▶ [Prompt] Restate word for word the line containing "rw [pvAInner_eq]" and all remaining lines of the entries below.

[Stored items from a collection]

-- pv_equiv track=rewrite | github.com/sushprova/Figure-Extraction | updatedColumn.py | aligned_boxes
-- ===== SOURCE A (Python) =====
-- def aligned_boxes(image_boxes, word_boxes):
--
-- #    Returns:A dictionary where the key is the image box and the value is the closest aligned word box.
-- #    If no aligned word box is found, the value will be None.
--
--     result = {}
--
--     for img in image_boxes:
--         closest_word = None
--         # Initialize with infinity
--         min_y_distance = float('inf')
--
--         for word in word_boxes:
--             # if img[0] == word[0] and word[1] > img[1]:
--             if abs(img[0] - word[0]) <= 5  and word[1] > img[1]:
--                 y_distance = word[1] - img[1]
--
--                 if y_distance < min_y_distance:
--                     min_y_distance = y_distance
--                     closest_word = word
--
--         #result[tuple(img.values())] = closest_word
--         # img_key = (img['x'], img['y'], img['w'], img['h'])
--         result[img] = closest_word
--     return result
-- ===== SOURCE B (Python) =====
-- def aligned_boxes(image_boxes, word_boxes):
--     # Stable-sort words by y once; the first aligned word at or below an image
--     # in that order is the closest one (stability keeps A's tie-break).
--     order = sorted(word_boxes, key=lambda w: w[1])
--     result = {}
--     for img in image_boxes:
--         x, y = img[0], img[1]
--         result[img] = next((w for w in order if abs(x - w[0]) <= 5 and w[1] > y), None)
--     return result
-- ===== Notes on version B (the rewrite author's own statement) =====
-- stated objective: alternative
-- what changed: B stable-sorts word_boxes by y once and answers each image box with the FIRST x-aligned word strictly below it in that order (sort stability reproduces A's earliest-index tie-break), replacing A's per-image min-tracking scan over all word boxes.
-- outside the precondition, e.g. on aligned_boxes([(0, 0)], [(100,)]): A returns {(0, 0): None}, B raises IndexError; on aligned_boxes([(7,)], []): A returns {(7,): None}, B raises IndexError
import Mathlib
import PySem

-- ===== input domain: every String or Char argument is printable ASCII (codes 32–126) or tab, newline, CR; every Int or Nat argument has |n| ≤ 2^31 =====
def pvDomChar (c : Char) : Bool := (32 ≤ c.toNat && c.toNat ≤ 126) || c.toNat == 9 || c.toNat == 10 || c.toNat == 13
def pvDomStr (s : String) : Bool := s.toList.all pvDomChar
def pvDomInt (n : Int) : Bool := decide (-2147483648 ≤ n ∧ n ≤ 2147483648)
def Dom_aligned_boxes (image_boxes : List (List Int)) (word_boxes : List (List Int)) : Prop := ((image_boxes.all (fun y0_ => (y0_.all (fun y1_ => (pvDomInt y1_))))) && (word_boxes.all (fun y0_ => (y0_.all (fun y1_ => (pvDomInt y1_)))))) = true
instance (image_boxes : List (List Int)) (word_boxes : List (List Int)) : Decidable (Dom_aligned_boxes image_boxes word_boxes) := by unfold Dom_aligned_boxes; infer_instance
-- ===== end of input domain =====

-- B stable-sorts the word boxes by y once and takes, per image box, the first aligned word
-- below it in that order, instead of A's per-image min-tracking scan (alternative decomposition).

-- ===== PORT A =====
-- inner loop over word_boxes: state = (closest_word, min_y_distance); none models float('inf')
def pvAInner (img : List Int) (word_boxes : List (List Int)) : Option (List Int) × Option Int :=
  word_boxes.foldl (fun st word =>
    let ix := (PySem.List.pyGet? img 0).getD 0
    let iy := (PySem.List.pyGet? img 1).getD 0
    let wx := (PySem.List.pyGet? word 0).getD 0
    let wy := (PySem.List.pyGet? word 1).getD 0
    if (ix - wx).natAbs ≤ 5 ∧ wy > iy then
      let y_distance := wy - iy
      if (match st.2 with | none => true | some m => decide (y_distance < m)) = true then
        (some word, some y_distance)
      else st
    else st) (none, none)

def aligned_boxes (image_boxes : List (List Int)) (word_boxes : List (List Int)) : List (List Int × Option (List Int)) :=
  (image_boxes.foldl (fun (result : PySem.Dict (List Int) (Option (List Int))) img =>
      result.insert img (pvAInner img word_boxes).1) PySem.Dict.empty).items

-- ===== PORT B =====
def aligned_boxes_alt (image_boxes : List (List Int)) (word_boxes : List (List Int)) : List (List Int × Option (List Int)) :=
  let order := PySem.List.sorted word_boxes (fun w => (PySem.List.pyGet? w 1).getD 0) false
  (image_boxes.foldl (fun (result : PySem.Dict (List Int) (Option (List Int))) img =>
      let x := (PySem.List.pyGet? img 0).getD 0
      let y := (PySem.List.pyGet? img 1).getD 0
      result.insert img (order.find? (fun w =>
        decide ((x - (PySem.List.pyGet? w 0).getD 0).natAbs ≤ 5 ∧ (PySem.List.pyGet? w 1).getD 0 > y)))) PySem.Dict.empty).items

-- ===== PRECONDITION & SPEC =====
-- Pre_ excludes boxes with fewer than 2 coordinates: A happens to return there whenever its lazy
-- reads skip the short box (a word box that never x-matches, or an image box with no word boxes),
-- while B's sort key and scan read coordinates of every box and raise IndexError; on the remaining
-- short-box inputs A itself raises IndexError.
def Pre_aligned_boxes (image_boxes : List (List Int)) (word_boxes : List (List Int)) : Prop :=
  (∀ b ∈ image_boxes, 2 ≤ b.length) ∧ (∀ w ∈ word_boxes, 2 ≤ w.length)
instance (image_boxes : List (List Int)) (word_boxes : List (List Int)) : Decidable (Pre_aligned_boxes image_boxes word_boxes) := by unfold Pre_aligned_boxes; infer_instance

def pvWitness_aligned_boxes : List (List Int) × List (List Int) := ([[0, 0, 10, 10]], [[1, 6, 2, 2]])

def Spec_aligned_boxes (image_boxes : List (List Int)) (word_boxes : List (List Int)) (out : List (List Int × Option (List Int))) : Prop := out = aligned_boxes_alt image_boxes word_boxes
instance (image_boxes : List (List Int)) (word_boxes : List (List Int)) (out : List (List Int × Option (List Int))) : Decidable (Spec_aligned_boxes image_boxes word_boxes out) := by unfold Spec_aligned_boxes; infer_instance

-- ===== CLAIM (what is proved, stated in full; the proofs are below) =====
def Claim_equal_aligned_boxes : Prop := ∀ (image_boxes : List (List Int)) (word_boxes : List (List Int)), Dom_aligned_boxes image_boxes word_boxes → Pre_aligned_boxes image_boxes word_boxes → Spec_aligned_boxes image_boxes word_boxes (aligned_boxes image_boxes word_boxes)

-- ===== LEMMAS AND PROOFS =====

-- find? over a stable insertion of w into a key-sorted list: w wins exactly when it satisfies P
-- and its key strictly beats the first P-element's key (stability: ties keep the old element).
lemma pv_find?_insertBy (P : List Int → Bool) (key : List Int → Int) (w : List Int)
    (s : List (List Int)) (hs : s.Pairwise (fun a b => key a ≤ key b)) :
    (PySem.List.insertBy (fun a b => decide (key a < key b)) w s).find? P =
      if P w then
        (match s.find? P with
         | some v => if key w < key v then some w else some v
         | none => some w)
      else s.find? P := by
  induction s with
  | nil =>
    cases hPw : P w <;> simp [PySem.List.insertBy, List.find?, hPw]
  | cons b s' ih =>
    have hb : ∀ a ∈ s', key b ≤ key a := fun a ha => (List.pairwise_cons.mp hs).1 a ha
    have hs' : s'.Pairwise (fun a b => key a ≤ key b) := (List.pairwise_cons.mp hs).2
    by_cases hlt : key w < key b
    · rw [show PySem.List.insertBy (fun a b => decide (key a < key b)) w (b :: s')
            = w :: b :: s' from by simp [PySem.List.insertBy, hlt]]
      cases hPw : P w with
      | false =>
        rw [List.find?_cons_of_neg (by simp [hPw])]
        simp
      | true =>
        rw [List.find?_cons_of_pos hPw]
        cases hfb : (b :: s').find? P with
        | none => simp
        | some v =>
          have hv : v ∈ b :: s' := List.mem_of_find?_eq_some hfb
          have h1 : key b ≤ key v := by
            rcases List.mem_cons.mp hv with h | h
            · exact le_of_eq (congrArg key h.symm)
            · exact hb v h
          have h2 : key w < key v := lt_of_lt_of_le hlt h1
          simp [h2]
    · rw [show PySem.List.insertBy (fun a b => decide (key a < key b)) w (b :: s')
            = b :: PySem.List.insertBy (fun a b => decide (key a < key b)) w s' from by
          simp [PySem.List.insertBy, hlt]]
      cases hPb : P b with
      | true =>
        rw [List.find?_cons_of_pos hPb, List.find?_cons_of_pos hPb]
        cases hPw : P w <;> simp [hlt]
      | false =>
        rw [List.find?_cons_of_neg (by simp [hPb]), List.find?_cons_of_neg (by simp [hPb])]
        exact ih hs'

-- A's min-tracking fold over l computes exactly B's "first match in the y-sorted order",
-- paired with its y-distance.
lemma pvAInner_eq (img : List Int) (l : List (List Int)) :
    pvAInner img l =
      (match (PySem.List.sorted l (fun w => (PySem.List.pyGet? w 1).getD 0) false).find?
          (fun w => decide (((PySem.List.pyGet? img 0).getD 0 - (PySem.List.pyGet? w 0).getD 0).natAbs ≤ 5
            ∧ (PySem.List.pyGet? w 1).getD 0 > (PySem.List.pyGet? img 1).getD 0)) with
       | none => (none, none)
       | some v => (some v, some ((PySem.List.pyGet? v 1).getD 0 - (PySem.List.pyGet? img 1).getD 0))) := by
  induction l using List.reverseRecOn with
  | nil => simp [pvAInner, PySem.List.sorted]
  | append_singleton l w ih =>
    rw [show PySem.List.sorted (l ++ [w]) (fun w => (PySem.List.pyGet? w 1).getD 0) false
          = PySem.List.insertBy
              (fun a b => decide ((PySem.List.pyGet? a 1).getD 0 < (PySem.List.pyGet? b 1).getD 0))
              w (PySem.List.sorted l (fun w => (PySem.List.pyGet? w 1).getD 0) false) from by
        rw [PySem.List.sorted_eq_foldl_insertBy, PySem.List.sorted_eq_foldl_insertBy,
          List.foldl_append, List.foldl_cons, List.foldl_nil]]
    rw [pv_find?_insertBy _ _ _ _ (PySem.List.sorted_pairwise l _)]
    rw [pvAInner, List.foldl_append, List.foldl_cons, List.foldl_nil, ← pvAInner, ih]
    cases hf : (PySem.List.sorted l (fun w => (PySem.List.pyGet? w 1).getD 0) false).find?
        (fun w => decide (((PySem.List.pyGet? img 0).getD 0 - (PySem.List.pyGet? w 0).getD 0).natAbs ≤ 5
          ∧ (PySem.List.pyGet? w 1).getD 0 > (PySem.List.pyGet? img 1).getD 0)) with
    | none =>
      by_cases hPw : ((PySem.List.pyGet? img 0).getD 0 - (PySem.List.pyGet? w 0).getD 0).natAbs ≤ 5
          ∧ (PySem.List.pyGet? w 1).getD 0 > (PySem.List.pyGet? img 1).getD 0
      · simp [hPw]
      · simp [hPw]
    | some v =>
      by_cases hPw : ((PySem.List.pyGet? img 0).getD 0 - (PySem.List.pyGet? w 0).getD 0).natAbs ≤ 5
          ∧ (PySem.List.pyGet? w 1).getD 0 > (PySem.List.pyGet? img 1).getD 0
      · by_cases hk : (PySem.List.pyGet? w 1).getD 0 < (PySem.List.pyGet? v 1).getD 0
        · have : (PySem.List.pyGet? w 1).getD 0 - (PySem.List.pyGet? img 1).getD 0
              < (PySem.List.pyGet? v 1).getD 0 - (PySem.List.pyGet? img 1).getD 0 := by omega
          simp [hPw, hk, this]
        · have : ¬ ((PySem.List.pyGet? w 1).getD 0 - (PySem.List.pyGet? img 1).getD 0
              < (PySem.List.pyGet? v 1).getD 0 - (PySem.List.pyGet? img 1).getD 0) := by omega
          simp [hPw, hk, this]
      · simp [hPw]

-- ===== VERDICT (by name: the statement is the Claim_ definition above) =====
theorem aligned_boxes_spec : Claim_equal_aligned_boxes := by
  intro ibs wbs _ _
  show _ = aligned_boxes_alt ibs wbs
  unfold aligned_boxes aligned_boxes_alt
  have hfun : ∀ (result : PySem.Dict (List Int) (Option (List Int))) (img : List Int),
      result.insert img (pvAInner img wbs).1 =
      result.insert img ((PySem.List.sorted wbs (fun w => (PySem.List.pyGet? w 1).getD 0) false).find?
        (fun w => decide (((PySem.List.pyGet? img 0).getD 0 - (PySem.List.pyGet? w 0).getD 0).natAbs ≤ 5
          ∧ (PySem.List.pyGet? w 1).getD 0 > (PySem.List.pyGet? img 1).getD 0))) := by
    intro result img
    rw [pvAInner_eq]
    cases (PySem.List.sorted wbs (fun w => (PySem.List.pyGet? w 1).getD 0) false).find?
        (fun w => decide (((PySem.List.pyGet? img 0).getD 0 - (PySem.List.pyGet? w 0).getD 0).natAbs ≤ 5
          ∧ (PySem.List.pyGet? w 1).getD 0 > (PySem.List.pyGet? img 1).getD 0)) <;> rfl
  exact congrArg PySem.Dict.items (PySem.List.foldl_congr_mem ibs _ _ _ (fun acc img _ => hfun acc img))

▶ [Answer for the task]
    rw [pvAInner_eq]
    cases (PySem.List.sorted wbs (fun w => (PySem.List.pyGet? w 1).getD 0) false).find?
        (fun w => decide (((PySem.List.pyGet? img 0).getD 0 - (PySem.List.pyGet? w 0).getD 0).natAbs ≤ 5
          ∧ (PySem.List.pyGet? w 1).getD 0 > (PySem.List.pyGet? img 1).getD 0)) <;> rfl
  exact congrArg PySem.Dict.items (PySem.List.foldl_congr_mem ibs _ _ _ (fun acc img _ => hfun acc img))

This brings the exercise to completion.